Verifying Swap Is Encrypted

After configuring encrypted swap, verify the setup is correct before relying on it.

Check active swap devices

cat /proc/swaps

Expected output when encrypted swap is active:

Filename                Type        Size      Used  Priority
/dev/dm-2               partition   8388604   0     -2

The device name dm-N confirms swap is on a device mapper target (dm-crypt). A raw device name like /dev/sda2 in this output indicates unencrypted swap.

Inspect the device mapper target

sudo dmsetup info cryptswap

Name:              cryptswap
State:             ACTIVE
Read Ahead:        256
Tables present:    LIVE
Open count:        1
Event number:      0
Major, minor:      253, 2
Number of targets: 1
UUID:              CRYPT-PLAIN-cryptswap

The CRYPT-PLAIN UUID prefix confirms this is a dm-crypt device in plain mode (volatile random-key).
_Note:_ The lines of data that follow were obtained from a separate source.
-- pv_equiv track=rewrite | github.com/algebrabool472-cpu/Proyecto | procesador.py | ascii_a_texto
-- ===== SOURCE A (Python) =====
-- def ascii_a_texto(ascii_str):
--     try:
--         nums = ascii_str.split()
--         for n in nums:
--             val = int(n)
--             if val < 0 or val > 127:
--                 return "Error: los códigos ASCII deben estar entre 0 y 127."
--         return ''.join(chr(int(n)) for n in nums)
--     except ValueError:
--         return "Error: la cadena ASCII debe contener solo números separados por espacios."
-- ===== SOURCE B (Python) =====
-- def ascii_a_texto(ascii_str):
--     acc = []
--     try:
--         for n in ascii_str.split():
--             val = int(n)
--             if val < 0 or val > 127:
--                 return "Error: los códigos ASCII deben estar entre 0 y 127."
--             acc.append(chr(val))
--     except ValueError:
--         return "Error: la cadena ASCII debe contener solo números separados por espacios."
--     return ''.join(acc)
-- ===== Notes on version B (the rewrite author's own statement) =====
-- stated objective: simpler
-- what changed: B fuses A's two passes (validate-all, then re-parse every token again for the join) into one left-to-right pass that parses each token once, range-checks it and appends chr(val) to an accumulator.
import Mathlib
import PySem

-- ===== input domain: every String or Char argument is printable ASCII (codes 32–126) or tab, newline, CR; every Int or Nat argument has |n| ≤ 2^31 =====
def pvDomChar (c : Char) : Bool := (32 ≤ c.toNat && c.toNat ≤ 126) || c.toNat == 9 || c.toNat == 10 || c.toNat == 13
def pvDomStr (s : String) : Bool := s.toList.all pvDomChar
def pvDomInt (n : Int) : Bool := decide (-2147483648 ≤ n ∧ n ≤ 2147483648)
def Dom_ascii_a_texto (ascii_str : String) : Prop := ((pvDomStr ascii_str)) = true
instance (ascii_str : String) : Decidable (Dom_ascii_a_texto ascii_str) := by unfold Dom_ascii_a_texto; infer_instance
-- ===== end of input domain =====

-- B fuses A's two passes (range-check loop, then a re-parsing join) into one pass that
-- parses each token once and accumulates characters; objective: simpler (same cost class).


def pvFmtErr : String := "Error: la cadena ASCII debe contener solo números separados por espacios."
def pvRangeErr : String := "Error: los códigos ASCII deben estar entre 0 y 127."

-- ===== PORT A =====
-- A's first loop: `.error ()` models an uncaught ValueError (int(n) fails),
-- `.ok (some e)` an early `return e`, `.ok none` normal fall-through.
def asciiAFor : List String → Except Unit (Option String)
  | [] => .ok none
  | n :: rest =>
    match PySem.Int.ofStr? n with
    | none => .error ()
    | some val =>
      if val < 0 ∨ val > 127 then .ok (some pvRangeErr) else asciiAFor rest

-- A's join: ''.join(chr(int(n)) for n in nums); `none` models a ValueError inside the generator.
def asciiAJoin : List String → Option (List Char)
  | [] => some []
  | n :: rest =>
    match PySem.Int.ofStr? n with
    | none => none
    | some v => (asciiAJoin rest).map (fun cs => Char.ofNat v.toNat :: cs)

def ascii_a_texto (ascii_str : String) : String :=
  let nums := PySem.Str.split₀ ascii_str
  match asciiAFor nums with
  | .error () => pvFmtErr
  | .ok (some e) => e
  | .ok none =>
    match asciiAJoin nums with
    | none => pvFmtErr
    | some cs => String.ofList cs

-- ===== PORT B =====
-- B's single loop with character accumulator (acc reversed, joined at the end).
def asciiBLoop : List String → List Char → String
  | [], acc => String.ofList acc.reverse
  | n :: rest, acc =>
    match PySem.Int.ofStr? n with
    | none => pvFmtErr
    | some val =>
      if val < 0 ∨ val > 127 then pvRangeErr
      else asciiBLoop rest (Char.ofNat val.toNat :: acc)

def ascii_a_texto_alt (ascii_str : String) : String :=
  asciiBLoop (PySem.Str.split₀ ascii_str) []

-- ===== PRECONDITION & SPEC =====
def Spec_ascii_a_texto (ascii_str : String) (out : String) : Prop := out = ascii_a_texto_alt ascii_str
instance (ascii_str : String) (out : String) : Decidable (Spec_ascii_a_texto ascii_str out) := by unfold Spec_ascii_a_texto; infer_instance

-- ===== CLAIM (what is proved, stated in full; the proofs are below) =====
def Claim_equal_ascii_a_texto : Prop := ∀ (ascii_str : String), Dom_ascii_a_texto ascii_str → Spec_ascii_a_texto ascii_str (ascii_a_texto ascii_str)

-- ===== LEMMAS AND PROOFS =====

-- Loop fusion invariant: B's loop with accumulator `acc` computes A's three-stage result
-- with `acc.reverse` prepended to the successful join.
theorem asciiB_eq_A (nums : List String) : ∀ (acc : List Char),
    asciiBLoop nums acc =
      match asciiAFor nums with
      | .error () => pvFmtErr
      | .ok (some e) => e
      | .ok none =>
        match asciiAJoin nums with
        | none => pvFmtErr
        | some cs => String.ofList (acc.reverse ++ cs) := by
  induction nums with
  | nil => intro acc; simp [asciiBLoop, asciiAFor, asciiAJoin]
  | cons n rest ih =>
    intro acc
    simp only [asciiBLoop, asciiAFor, asciiAJoin]
    cases h : PySem.Int.ofStr? n with
    | none => rfl
    | some val =>
      by_cases hr : val < 0 ∨ val > 127
      · simp [hr]
      · simp only [if_neg hr]
        rw [ih (Char.ofNat val.toNat :: acc)]
        cases hf : asciiAFor rest with
        | error u => cases u; rfl
        | ok o =>
          cases o with
          | some e => rfl
          | none =>
            cases hj : asciiAJoin rest with
            | none => rfl
            | some cs => simp

-- ===== VERDICT (by name: the statement is the Claim_ definition above) =====
theorem ascii_a_texto_spec : Claim_equal_ascii_a_texto := by
  intro s _
  unfold Spec_ascii_a_texto ascii_a_texto ascii_a_texto_alt
  rw [asciiB_eq_A (PySem.Str.split₀ s) []]
  cases hf : asciiAFor (PySem.Str.split₀ s) with
  | error u => cases u; simp [hf]
  | ok o =>
    cases o with
    | some e => simp [hf]
    | none => cases hj : asciiAJoin (PySem.Str.split₀ s) <;> simp [hf, hj]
A LUKS device would show CRYPT-LUKS2-<uuid>.

Check cryptsetup status

sudo cryptsetup status cryptswap

/dev/mapper/cryptswap is active.
  type:    PLAIN
  cipher:  aes-xts-plain64
  keysize: 256 bits
  key location: dm-crypt
  device:  /dev/sda2
  sector size:  512
  offset:  0 sectors
  size:    16777216 sectors
  mode:    read/write

Verify cipher and keysize match your crypttab configuration. The key location: dm-crypt for PLAIN mode confirms the key is held in kernel memory and not stored on disk.

For LUKS swap:

sudo cryptsetup luksDump /dev/sda2

This shows the LUKS header, key slots, and cipher parameters. Verify the cipher, key size, and PBKDF match your intended configuration.

Confirm no plaintext swap metadata on disk

After enabling encrypted swap, the raw partition should contain no recognisable swap signature:

sudo file -s /dev/sda2

On a properly configured volatile-encrypted swap device, this returns data (unrecognised binary). If it returns Linux/i386 swap file, the device mapper is not active and the kernel is writing to raw unencrypted swap.

Container and VM Considerations

Container runtimes (Docker, containerd, CRI-O) do not manage swap directly. Containers inherit the host’s swap configuration. A container process whose memory is swapped out will have that memory encrypted if and only if the host has encrypted swap. The container has no visibility into this; it cannot make its own swap encrypted if the host does not.

The operational consequence: encrypting swap is a host-level responsibility. Container security policies that include memory protection requirements must verify the host swap configuration, not the container configuration.

For VM workloads on hypervisors, the hypervisor may offer its own swap (ballooning, host swap) that is independent of the guest’s swap configuration. Guest-level swap encryption protects guest memory paged to the guest’s virtual disk, but does not protect memory that the hypervisor has moved to host swap. On KVM with virtio-balloon, the balloon driver reclaims guest physical pages for the host; those pages contain guest memory contents. Full protection requires either:

1. Disabling memory ballooning for security-sensitive VMs, or
2. Hardware-level VM memory encryption (AMD SEV, Intel TDX) which encrypts guest RAM from the hypervisor’s perspective.

For cloud VMs (AWS EC2, GCP Compute Engine, Azure VMs), the host hypervisor swap is not guest-accessible or guest-configurable. The relevant defence is encrypting the guest’s own virtual disk (EBS encryption, Cloud Disk encryption), which ensures that if the cloud provider’s physical storage is accessed, the swap partition on the encrypted virtual disk is not readable.

Summary

Unencrypted swap is a silent data exfiltration path that most hardening checklists miss. The fix is low-effort: a two-line crypttab entry and a fstab update. For systems where disk exposure must be eliminated entirely, zram moves swap into RAM. For systems with hibernation requirements, LUKS with TPM2-sealed keys provides encrypted persistent swap without manual passphrase entry at boot.

Verify after every configuration change with cryptsetup status, dmsetup info, and file -s against the raw device. Automated compliance checks should assert that no device listed in /proc/swaps maps to a non-dm-crypt block device.